PROBLEM DESCRIPTION - Search the records that follow and extract every line containing the string "triples".

##########

-- pv_equiv track=rewrite | github.com/chess99/auto-duolingo | auto_duolingo/question_answer.py | map_options_to_bounds
-- ===== SOURCE A (Python) =====
-- def map_options_to_bounds(sorted_options, options_with_bounds):
--     options_with_bounds_dicts = [{'option': option, 'bounds': bounds,
--                                   'processed': False} for option, bounds in options_with_bounds]
--     bounds_to_click = []
--     for option in sorted_options:
--         for option_dict in options_with_bounds_dicts:
--             if option_dict['option'] == option and not option_dict['processed']:
--                 bounds_to_click.append(option_dict['bounds'])
--                 option_dict['processed'] = True  # Mark as processed
--                 break  # Move to the next word in sorted_options
--     return bounds_to_click
-- ===== SOURCE B (Python) =====
-- def map_options_to_bounds(sorted_options, options_with_bounds):
--     # Build a FIFO queue of bounds per option once, then pop per sorted option.
--     queues = {}
--     for option, bounds in options_with_bounds:
--         queues.setdefault(option, []).append(bounds)
--     result = []
--     for option in sorted_options:
--         q = queues.get(option)
--         if q:
--             result.append(q.pop(0))
--     return result
-- ===== Notes on version B (the rewrite author's own statement) =====
-- stated objective: faster
-- what changed: Replaces the per-option linear scan over the processed-flag list with a dict mapping each option to a FIFO queue of its bounds, built once; each sorted option then pops the front of its queue.
import Mathlib
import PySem

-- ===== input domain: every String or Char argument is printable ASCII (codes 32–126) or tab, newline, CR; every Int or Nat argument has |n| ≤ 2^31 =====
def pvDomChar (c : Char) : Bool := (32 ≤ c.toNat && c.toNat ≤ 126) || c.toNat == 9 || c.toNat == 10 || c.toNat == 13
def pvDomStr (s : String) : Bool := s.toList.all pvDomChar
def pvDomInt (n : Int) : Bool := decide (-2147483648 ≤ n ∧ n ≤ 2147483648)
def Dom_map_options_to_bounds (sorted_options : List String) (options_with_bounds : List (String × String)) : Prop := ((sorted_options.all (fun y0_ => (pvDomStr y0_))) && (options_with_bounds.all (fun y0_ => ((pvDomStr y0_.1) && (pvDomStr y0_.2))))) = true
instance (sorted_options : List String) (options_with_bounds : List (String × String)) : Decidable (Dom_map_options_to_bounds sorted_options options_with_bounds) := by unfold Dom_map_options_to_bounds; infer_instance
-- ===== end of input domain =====

-- B replaces A's per-option linear scan over processed flags by a dict of per-option
-- FIFO queues built once (objective: faster; the measured label is the check's).

-- ===== PORT A =====
-- inner `for option_dict in options_with_bounds_dicts: … break` loop of A:
-- returns the appended bounds (if any) and the updated triples list.
def pvInnerA : List (String × String × Bool) → String → Option String × List (String × String × Bool)
  | [], _ => (none, [])
  | (o, b, p) :: rest, opt =>
      if o == opt && !p then (some b, (o, b, true) :: rest)
      else
        let r := pvInnerA rest opt
        (r.1, (o, b, p) :: r.2)

-- body of A's outer `for option in sorted_options` loop
def pvStepA (st : List (String × String × Bool) × List String) (opt : String) :
    List (String × String × Bool) × List String :=
  let r := pvInnerA st.1 opt
  match r.1 with
  | some b => (r.2, st.2 ++ [b])
  | none => (r.2, st.2)

def map_options_to_bounds (sorted_options : List String) (options_with_bounds : List (String × String)) : List String :=
  let dicts := options_with_bounds.map (fun p => (p.1, p.2, false))
  (sorted_options.foldl pvStepA (dicts, [])).2

-- ===== PORT B =====
-- body of B's `for option in sorted_options` loop:
-- q = queues.get(option); if q: result.append(q.pop(0))
def pvStepB (st : PySem.Dict String (List String) × List String) (opt : String) :
    PySem.Dict String (List String) × List String :=
  match st.1.get? opt with
  | some (b :: rest) => (st.1.insert opt rest, st.2 ++ [b])
  | _ => st

def map_options_to_bounds_alt (sorted_options : List String) (options_with_bounds : List (String × String)) : List String :=
  -- queues.setdefault(option, []).append(bounds)
  let queues := options_with_bounds.foldl (fun d p => d.modify p.1 [] (fun q => q ++ [p.2])) PySem.Dict.empty
  (sorted_options.foldl pvStepB (queues, [])).2

-- ===== PRECONDITION & SPEC =====
def Spec_map_options_to_bounds (sorted_options : List String) (options_with_bounds : List (String × String)) (out : List String) : Prop := out = map_options_to_bounds_alt sorted_options options_with_bounds
instance (sorted_options : List String) (options_with_bounds : List (String × String)) (out : List String) : Decidable (Spec_map_options_to_bounds sorted_options options_with_bounds out) := by unfold Spec_map_options_to_bounds; infer_instance

-- ===== CLAIM (what is proved, stated in full; the proofs are below) =====
def Claim_equal_map_options_to_bounds : Prop := ∀ (sorted_options : List String) (options_with_bounds : List (String × String)), Dom_map_options_to_bounds sorted_options options_with_bounds → Spec_map_options_to_bounds sorted_options options_with_bounds (map_options_to_bounds sorted_options options_with_bounds)

-- ===== LEMMAS AND PROOFS =====

-- the pending (unprocessed) bounds for key k, in order
def pvPend (L : List (String × String × Bool)) (k : String) : List String :=
  L.filterMap (fun t => if t.1 == k && !t.2.2 then some t.2.1 else none)

theorem pvPend_cons (o b : String) (p : Bool) (rest : List (String × String × Bool)) (k : String) :
    pvPend ((o, b, p) :: rest) k =
      if (o == k && !p) = true then b :: pvPend rest k else pvPend rest k := by
  by_cases hc : (o == k && !p) = true
  · have ho : o = k := beq_iff_eq.mp ((Bool.and_eq_true _ _).mp hc).1
    have hp : p = false := by simpa using ((Bool.and_eq_true _ _).mp hc).2
    subst ho hp
    simp [pvPend]
  · simp only [pvPend, List.filterMap_cons]
    simp [hc]

theorem pvInnerA_spec (L : List (String × String × Bool)) (opt : String) :
    (pvInnerA L opt).1 = (pvPend L opt).head? ∧
    pvPend (pvInnerA L opt).2 opt = (pvPend L opt).tail ∧
    ∀ k, k ≠ opt → pvPend (pvInnerA L opt).2 k = pvPend L k := by
  induction L with
  | nil => exact ⟨rfl, rfl, fun _ _ => rfl⟩
  | cons t rest ih =>
    obtain ⟨o, b, p⟩ := t
    by_cases h : (o == opt && !p) = true
    · have ho : o = opt := beq_iff_eq.mp ((Bool.and_eq_true _ _).mp h).1
      have hp : p = false := by simpa using ((Bool.and_eq_true _ _).mp h).2
      subst ho hp
      have hA : pvInnerA ((o, b, false) :: rest) o = (some b, (o, b, true) :: rest) := by
        simp [pvInnerA]
      refine ⟨?_, ?_, ?_⟩
      · rw [hA, pvPend_cons]; simp
      · rw [hA, pvPend_cons, pvPend_cons]; simp
      · intro k hk
        have hok : (o == k) = false := beq_eq_false_iff_ne.mpr (fun he => hk (he ▸ rfl))
        rw [hA, pvPend_cons, pvPend_cons]
        simp [hok]
    · have hA : pvInnerA ((o, b, p) :: rest) opt =
          ((pvInnerA rest opt).1, (o, b, p) :: (pvInnerA rest opt).2) := by
        simp [pvInnerA, h]
      refine ⟨?_, ?_, ?_⟩
      · rw [hA, pvPend_cons, if_neg h]; exact ih.1
      · rw [hA, pvPend_cons, if_neg h, pvPend_cons, if_neg h]; exact ih.2.1
      · intro k hk
        rw [hA, pvPend_cons, pvPend_cons]
        by_cases hc : (o == k && !p) = true
        · simp [hc, ih.2.2 k hk]
        · simp [hc, ih.2.2 k hk]

-- invariant relating A's triples list to B's queue dict
def pvInv (L : List (String × String × Bool)) (d : PySem.Dict String (List String)) : Prop :=
  ∀ k, d.getD k [] = pvPend L k

theorem pvStep_eq (L : List (String × String × Bool)) (d : PySem.Dict String (List String))
    (acc : List String) (opt : String) (h : pvInv L d) :
    (pvStepA (L, acc) opt).2 = (pvStepB (d, acc) opt).2 ∧
    pvInv (pvStepA (L, acc) opt).1 (pvStepB (d, acc) opt).1 := by
  obtain ⟨h1, h2, h3⟩ := pvInnerA_spec L opt
  cases hp : pvPend L opt with
  | nil =>
    have hA1 : (pvInnerA L opt).1 = none := by rw [h1, hp]; rfl
    have hgd : d.getD opt [] = [] := by rw [h opt, hp]
    have hB : pvStepB (d, acc) opt = (d, acc) := by
      rcases hq : d.get? opt with _ | q
      · simp [pvStepB, hq]
      · have hq2 : d.getD opt [] = q := by
          rw [PySem.Dict.getD_eq_get?_getD, hq]; rfl
        have : q = [] := by rw [← hq2, hgd]
        subst this; simp [pvStepB, hq]
    refine ⟨?_, ?_⟩
    · simp [pvStepA, hA1, hB]
    · rw [hB]
      intro k
      by_cases hk : k = opt
      · subst hk
        simp only [pvStepA, hA1]
        rw [h2, hp, hgd]; rfl
      · simp only [pvStepA, hA1]
        rw [h3 k hk, h k]
  | cons b bs =>
    have hA1 : (pvInnerA L opt).1 = some b := by rw [h1, hp]; rfl
    have hgd : d.getD opt [] = b :: bs := by rw [h opt, hp]
    have hq : d.get? opt = some (b :: bs) := by
      rcases hq' : d.get? opt with _ | q
      · exfalso
        have h' : d.getD opt [] = [] := by
          rw [PySem.Dict.getD_eq_get?_getD, hq']; rfl
        rw [hgd] at h'; simp at h'
      · have h' : d.getD opt [] = q := by
          rw [PySem.Dict.getD_eq_get?_getD, hq']; rfl
        rw [hgd] at h'; rw [← h']
    refine ⟨?_, ?_⟩
    · simp [pvStepA, hA1, pvStepB, hq]
    · intro k
      simp only [pvStepA, hA1, pvStepB, hq]
      rw [PySem.Dict.getD_insert]
      by_cases hk : k = opt
      · subst hk; rw [if_pos rfl, h2, hp]; rfl
      · rw [if_neg hk, h3 k hk, h k]

theorem pvPend_init (owb : List (String × String)) (k : String) :
    pvPend (owb.map (fun p => (p.1, p.2, false))) k =
      (owb.filter (fun p => p.1 == k)).map (fun p => p.2) := by
  induction owb with
  | nil => rfl
  | cons q rest ih =>
    simp only [List.map_cons, List.filter_cons]
    rw [pvPend_cons]
    by_cases hc : (q.1 == k) = true
    · simp [hc, ih]
    · simp [hc, ih]

theorem pvFold_eq (so : List String) (L : List (String × String × Bool))
    (d : PySem.Dict String (List String)) (acc : List String) (h : pvInv L d) :
    (so.foldl pvStepA (L, acc)).2 = (so.foldl pvStepB (d, acc)).2 := by
  induction so generalizing L d acc with
  | nil => simp
  | cons x xs ih =>
    obtain ⟨h1, h2⟩ := pvStep_eq L d acc x h
    simp only [List.foldl_cons]
    have hr : (pvStepA (L, acc) x) = ((pvStepA (L, acc) x).1, (pvStepB (d, acc) x).2) := by
      rw [← h1]
    rw [hr]
    have hr2 : (pvStepB (d, acc) x) = ((pvStepB (d, acc) x).1, (pvStepB (d, acc) x).2) := rfl
    rw [hr2]
    exact ih _ _ _ h2

-- ===== VERDICT (by name: the statement is the Claim_ definition above) =====
theorem map_options_to_bounds_spec : Claim_equal_map_options_to_bounds := by
  intro so owb _
  unfold Spec_map_options_to_bounds map_options_to_bounds map_options_to_bounds_alt
  apply pvFold_eq
  intro k
  rw [PySem.Dict.getD_foldl_modify_append, pvPend_init]
  rfl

##########

SOLVED PROBLEM -
-- returns the appended bounds (if any) and the updated triples list.
-- invariant relating A's triples list to B's queue dict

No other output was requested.